→ **Stored data**
⟨
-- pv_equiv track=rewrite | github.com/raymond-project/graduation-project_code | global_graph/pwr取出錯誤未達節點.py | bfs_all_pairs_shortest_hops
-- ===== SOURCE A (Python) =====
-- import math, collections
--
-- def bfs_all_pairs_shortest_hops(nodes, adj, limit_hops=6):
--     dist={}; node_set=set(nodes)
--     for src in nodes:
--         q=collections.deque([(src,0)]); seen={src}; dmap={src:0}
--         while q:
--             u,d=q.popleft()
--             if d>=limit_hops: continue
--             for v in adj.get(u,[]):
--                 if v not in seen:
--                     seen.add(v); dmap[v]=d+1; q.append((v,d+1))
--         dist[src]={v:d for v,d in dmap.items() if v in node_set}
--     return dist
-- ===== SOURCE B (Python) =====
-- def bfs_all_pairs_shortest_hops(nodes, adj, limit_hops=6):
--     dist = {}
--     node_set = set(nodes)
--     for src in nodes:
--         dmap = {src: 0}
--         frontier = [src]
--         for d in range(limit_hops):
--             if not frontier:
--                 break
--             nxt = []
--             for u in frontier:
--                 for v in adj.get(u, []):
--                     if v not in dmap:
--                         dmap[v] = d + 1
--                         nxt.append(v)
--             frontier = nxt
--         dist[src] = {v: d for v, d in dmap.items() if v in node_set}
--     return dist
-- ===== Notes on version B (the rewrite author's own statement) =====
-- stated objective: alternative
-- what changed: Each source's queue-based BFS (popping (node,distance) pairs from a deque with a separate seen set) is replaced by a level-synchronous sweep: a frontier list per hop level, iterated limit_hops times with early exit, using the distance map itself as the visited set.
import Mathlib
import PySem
⟩
→ **PROBLEM**
Show all lines above containing "deque".

→ **OUTPUT OF THE TASK**
--         q=collections.deque([(src,0)]); seen={src}; dmap={src:0}
-- what changed: Each source's queue-based BFS (popping (node,distance) pairs from a deque with a separate seen set) is replaced by a level-synchronous sweep: a frontier list per hop level, iterated limit_hops times with early exit, using the distance map itself as the visited set.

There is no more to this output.